A Riemannian field theory of human movements

Building on his PhD work in neuroengineering and modelling and simulation of human movement control systems, SoftICE member Robin T. Bye has together with researchers Peter D. Neilson and Megan D. Neilson from the Neuroengineering Laboratory at the University of New South Wales, Sydney, co-authored a paper about a Riemannian theory of the entire human body moving in a 3D environment. The paper details a highly mathematical intelligent control engineering approach using Riemannian geometry to develop the intuitive groundwork for a Riemannian field theory of human movement encompassing the entire body moving in gravity and in mechanical interaction with the environment. In particular we present a geodesic synergy hypothesis concerning planning of multi-joint coordinated movements to achieve goals with minimal muscular effort.

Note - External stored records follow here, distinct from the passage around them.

-- pv_equiv track=rewrite | github.com/noskule/IOS.Parser | parse.py | text_table_colhead
-- ===== SOURCE A (Python) =====
-- def text_table_colhead(colhead):
--     '''Wandelt den Tabellenkopf in Dict um { Zeichenindex : Name, ... } '''
--     stringindex = 0
--     chartype = "space"
--     col_dict = {}
--     col_index_next = 0
--     col_name_next = "space"
--     for char in colhead:
--         if char.isspace() == False:    # it's a char
--             if chartype == "space":        # wecchsel von space nach char, neuer Spaltenname
--                 col_index_next = stringindex
--                 col_name_next = ""
--             col_name_next = col_name_next + char
--             chartype = "char"
--         else:                           # itf's a space
--             if chartype == "char":          # wechsel von char nach space, ende Spaltenname
--                 col_dict[col_index_next] = col_name_next
--
--             chartype = "space"
--         stringindex += 1
--     return col_dict
-- ===== SOURCE B (Python) =====
-- def text_table_colhead(colhead):
--     '''Wandelt den Tabellenkopf in Dict um { Zeichenindex : Name, ... } '''
--     col_dict = {}
--     n = len(colhead)
--     i = 0
--     while i < n:
--         if colhead[i].isspace():
--             i += 1
--             continue
--         start = i
--         while i < n and not colhead[i].isspace():
--             i += 1
--         if i < n:  # token is followed by whitespace; a trailing token is dropped (as in the original)
--             col_dict[start] = colhead[start:i]
--     return col_dict
-- ===== Notes on version B (the rewrite author's own statement) =====
-- stated objective: simpler
-- what changed: Replaced the per-character state machine (chartype flag, pending name/index registers) with a two-pointer token scanner: skip a whitespace run, mark the token start, advance to its end, and commit the slice only if the token is followed by whitespace.
import Mathlib
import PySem

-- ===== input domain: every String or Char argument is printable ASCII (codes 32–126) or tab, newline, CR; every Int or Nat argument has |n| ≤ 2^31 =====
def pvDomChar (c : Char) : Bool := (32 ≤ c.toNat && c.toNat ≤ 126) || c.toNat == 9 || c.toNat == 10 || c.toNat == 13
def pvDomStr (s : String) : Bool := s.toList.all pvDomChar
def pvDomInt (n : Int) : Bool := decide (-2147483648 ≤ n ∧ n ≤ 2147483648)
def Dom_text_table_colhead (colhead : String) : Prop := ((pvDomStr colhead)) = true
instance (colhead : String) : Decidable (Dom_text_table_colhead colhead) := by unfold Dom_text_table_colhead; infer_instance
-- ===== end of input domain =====

-- B replaces A's per-character state machine with a two-pointer token scanner (simpler decomposition).
-- String concatenation / slicing is carried as List Char (String.ofList at commit time), exact for Python's str.

-- ===== PORT A =====
-- one loop iteration of A: state = (stringindex, chartype, col_dict, col_index_next, col_name_next)
def stepA (st : Int × String × PySem.Dict Int String × Int × List Char) (c : Char) :
    Int × String × PySem.Dict Int String × Int × List Char :=
  let (i, ct, d, cin, cnn) := st
  if PySem.Chars.isspace c = false then
    let p := if ct = "space" then (i, ([] : List Char)) else (cin, cnn)
    (i + 1, "char", d, p.1, p.2 ++ [c])
  else
    if ct = "char" then
      (i + 1, "space", d.insert cin (String.ofList cnn), cin, cnn)
    else
      (i + 1, "space", d, cin, cnn)

def text_table_colhead (colhead : String) : List (Int × String) :=
  (colhead.toList.foldl stepA (0, "space", PySem.Dict.empty, 0, "space".toList)).2.2.1.items

-- ===== PORT B =====
-- two-pointer scan: skip a space, or take a whole token (takeWhile/dropWhile = the inner while),
-- committing it only when something (whitespace) follows it
def goB : Int → List Char → List (Int × String)
  | _, [] => []
  | i, c :: rest =>
    if PySem.Chars.isspace c then goB (i + 1) rest
    else
      let tok := (c :: rest).takeWhile (fun x => !PySem.Chars.isspace x)
      let rest' := (c :: rest).dropWhile (fun x => !PySem.Chars.isspace x)
      if rest' = [] then []
      else (i, String.ofList tok) :: goB (i + tok.length) rest'
  termination_by _ l => l.length
  decreasing_by
    · simp
    · simp only [List.dropWhile]
      have := List.length_dropWhile_le (p := fun x => !PySem.Chars.isspace x) (l := rest)
      simp_all

def text_table_colhead_alt (colhead : String) : List (Int × String) :=
  goB 0 colhead.toList

-- ===== PRECONDITION & SPEC =====
def Spec_text_table_colhead (colhead : String) (out : List (Int × String)) : Prop := out = text_table_colhead_alt colhead
instance (colhead : String) (out : List (Int × String)) : Decidable (Spec_text_table_colhead colhead out) := by unfold Spec_text_table_colhead; infer_instance

-- ===== CLAIM (what is proved, stated in full; the proofs are below) =====
def Claim_equal_text_table_colhead : Prop := ∀ (colhead : String), Dom_text_table_colhead colhead → Spec_text_table_colhead colhead (text_table_colhead colhead)

-- ===== LEMMAS AND PROOFS =====

-- B mid-token: the token cnn has begun at index cin and the scan is at index i
def goBmid (i cin : Int) (cnn : List Char) (l : List Char) : List (Int × String) :=
  let tok := l.takeWhile (fun x => !PySem.Chars.isspace x)
  let rest' := l.dropWhile (fun x => !PySem.Chars.isspace x)
  if rest' = [] then []
  else (cin, String.ofList (cnn ++ tok)) :: goB (i + tok.length) rest'

theorem main_invariant : ∀ (l : List Char) (i : Int) (d : PySem.Dict Int String)
    (cin : Int) (cnn : List Char),
    ((∀ p ∈ d.items, p.1 < i) →
      (l.foldl stepA (i, "space", d, cin, cnn)).2.2.1.items = d.items ++ goB i l)
    ∧ ((∀ p ∈ d.items, p.1 < cin) → cin < i →
      (l.foldl stepA (i, "char", d, cin, cnn)).2.2.1.items = d.items ++ goBmid i cin cnn l) := by
  intro l
  induction l with
  | nil =>
    intro i d cin cnn
    constructor
    · intro _; simp [goB]
    · intro _ _; simp [goBmid]
  | cons c rest ih =>
    intro i d cin cnn
    constructor
    · intro hk
      by_cases hs : PySem.Chars.isspace c = true
      · rw [List.foldl_cons,
          show stepA (i, "space", d, cin, cnn) c = (i + 1, "space", d, cin, cnn) by
            simp [stepA, hs],
          (ih (i + 1) d cin cnn).1 (fun p hp => by have := hk p hp; omega),
          show goB i (c :: rest) = goB (i + 1) rest by rw [goB]; simp [hs]]
      · simp only [Bool.not_eq_true] at hs
        rw [List.foldl_cons,
          show stepA (i, "space", d, cin, cnn) c = (i + 1, "char", d, i, [c]) by
            simp [stepA, hs],
          (ih (i + 1) d i [c]).2 hk (by omega)]
        congr 1
        rw [goB]
        simp only [hs, Bool.false_eq_true, goBmid, List.takeWhile, List.dropWhile,
          Bool.not_false]
        by_cases hr : rest.dropWhile (fun x => !PySem.Chars.isspace x) = []
        · simp [hr]
        · simp only [hr, reduceIte]
          rw [show i + (((c :: rest.takeWhile (fun x => !PySem.Chars.isspace x)).length : Nat) : Int)
              = i + 1 + ((rest.takeWhile (fun x => !PySem.Chars.isspace x)).length : Int) by
            simp only [List.length_cons]; push_cast; ring]
          simp
    · intro hk hlt
      by_cases hs : PySem.Chars.isspace c = true
      · -- char → space: the pending token is committed; its key cin is fresh in d
        have hfresh : d.contains cin = false := by
          by_contra hcon
          simp only [Bool.not_eq_false] at hcon
          rw [PySem.Dict.contains_iff_mem_keys] at hcon
          simp only [PySem.Dict.keys, List.mem_map] at hcon
          obtain ⟨p, hp, hpk⟩ := hcon
          have := hk p hp; omega
        rw [List.foldl_cons,
          show stepA (i, "char", d, cin, cnn) c
              = (i + 1, "space", d.insert cin (String.ofList cnn), cin, cnn) by
            simp [stepA, hs],
          (ih (i + 1) (d.insert cin (String.ofList cnn)) cin cnn).1 (by
            intro p hp
            rw [PySem.Dict.items_insert_of_not_contains d (String.ofList cnn) hfresh] at hp
            rcases List.mem_append.mp hp with h | h
            · have := hk p h; omega
            · simp only [List.mem_singleton] at h
              rw [h]
              show cin < i + 1
              omega),
          PySem.Dict.items_insert_of_not_contains d (String.ofList cnn) hfresh]
        simp only [goBmid, List.takeWhile, List.dropWhile, hs, Bool.not_true, List.append_assoc, List.cons_append, List.nil_append]
        rw [show goB (i + (([] : List Char).length : Int)) (c :: rest) = goB (i + 1) rest by
          rw [show (i + (([] : List Char).length : Int)) = i by simp, goB]; simp [hs]]
        simp
      · -- still inside the token
        simp only [Bool.not_eq_true] at hs
        rw [List.foldl_cons,
          show stepA (i, "char", d, cin, cnn) c = (i + 1, "char", d, cin, cnn ++ [c]) by
            simp [stepA, hs],
          (ih (i + 1) d cin (cnn ++ [c])).2 hk (by omega)]
        congr 1
        simp only [goBmid, List.takeWhile, List.dropWhile, hs, Bool.not_false]
        by_cases hr : rest.dropWhile (fun x => !PySem.Chars.isspace x) = []
        · simp [hr]
        · simp only [hr, reduceIte]
          rw [show i + (((c :: rest.takeWhile (fun x => !PySem.Chars.isspace x)).length : Nat) : Int)
              = i + 1 + ((rest.takeWhile (fun x => !PySem.Chars.isspace x)).length : Int) by
            simp only [List.length_cons]; push_cast; ring]
          simp

-- ===== VERDICT (by name: the statement is the Claim_ definition above) =====
theorem text_table_colhead_spec : Claim_equal_text_table_colhead := by
  intro colhead _
  unfold Spec_text_table_colhead text_table_colhead text_table_colhead_alt
  have := (main_invariant colhead.toList 0 PySem.Dict.empty 0 "space".toList).1
    (by intro p hp; simp [PySem.Dict.empty] at hp)
  rw [this]
  simp [PySem.Dict.empty]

The full paper is published in the journal Human Movement Science and can be freely accssed from ScienceDirect.

Citation

Peter D. Neilson, Megan D. Neilson, and Robin T. Bye. A Riemannian Geometry Model of Human Movement: The Geodesic Synergy Hypothesis. Human Movement Science 44: 42–72, 2015.

Selected illustrations

Drawing of the two-DOF arm moving in the horizontal (x–y)-plane.

The MATLAB/Simulink geodesic trajectory generator (GTG) simulator for the two-DOF arm moving in the horizontal plane.

Highlights

• We develop a Riemannian theory of the entire human body moving in a 3D environment.
• The theory addresses nonlinear inertial interactions within the body and externally.
• Geometric concepts are explained intuitively to aid access for non-mathematicians.
• We show how to plan geodesic synergies to achieve task goals with minimum effort.
• We integrate the theory with previous descriptions of response planning and control.

Abstract

Mass-inertia loads on muscles change with posture and with changing mechanical interactions between the body and the environment. The nervous system must anticipate changing mass-inertia loads, especially during fast multi-joint coordinated movements. Riemannian geometry provides a mathematical framework for movement planning that takes these inertial interactions into account. To demonstrate this we introduce the controlled (vs. biomechanical) degrees of freedom of the body as the coordinate system for a configuration space with movements represented as trajectories. This space is not Euclidean. It is endowed at each point with a metric equal to the mass-inertia matrix of the body in that configuration. This warps the space to become Riemannian with curvature at each point determined by the differentials of the mass-inertia at that point. This curvature takes nonlinear mass-inertia interactions into account with lengths, velocities, accelerations and directions of movement trajectories all differing from those in Euclidean space. For newcomers to Riemannian geometry we develop the intuitive groundwork for a Riemannian field theory of human movement encompassing the entire body moving in gravity and in mechanical interaction with the environment. In particular we present a geodesic synergy hypothesis concerning planning of multi-joint coordinated movements to achieve goals with minimal muscular effort.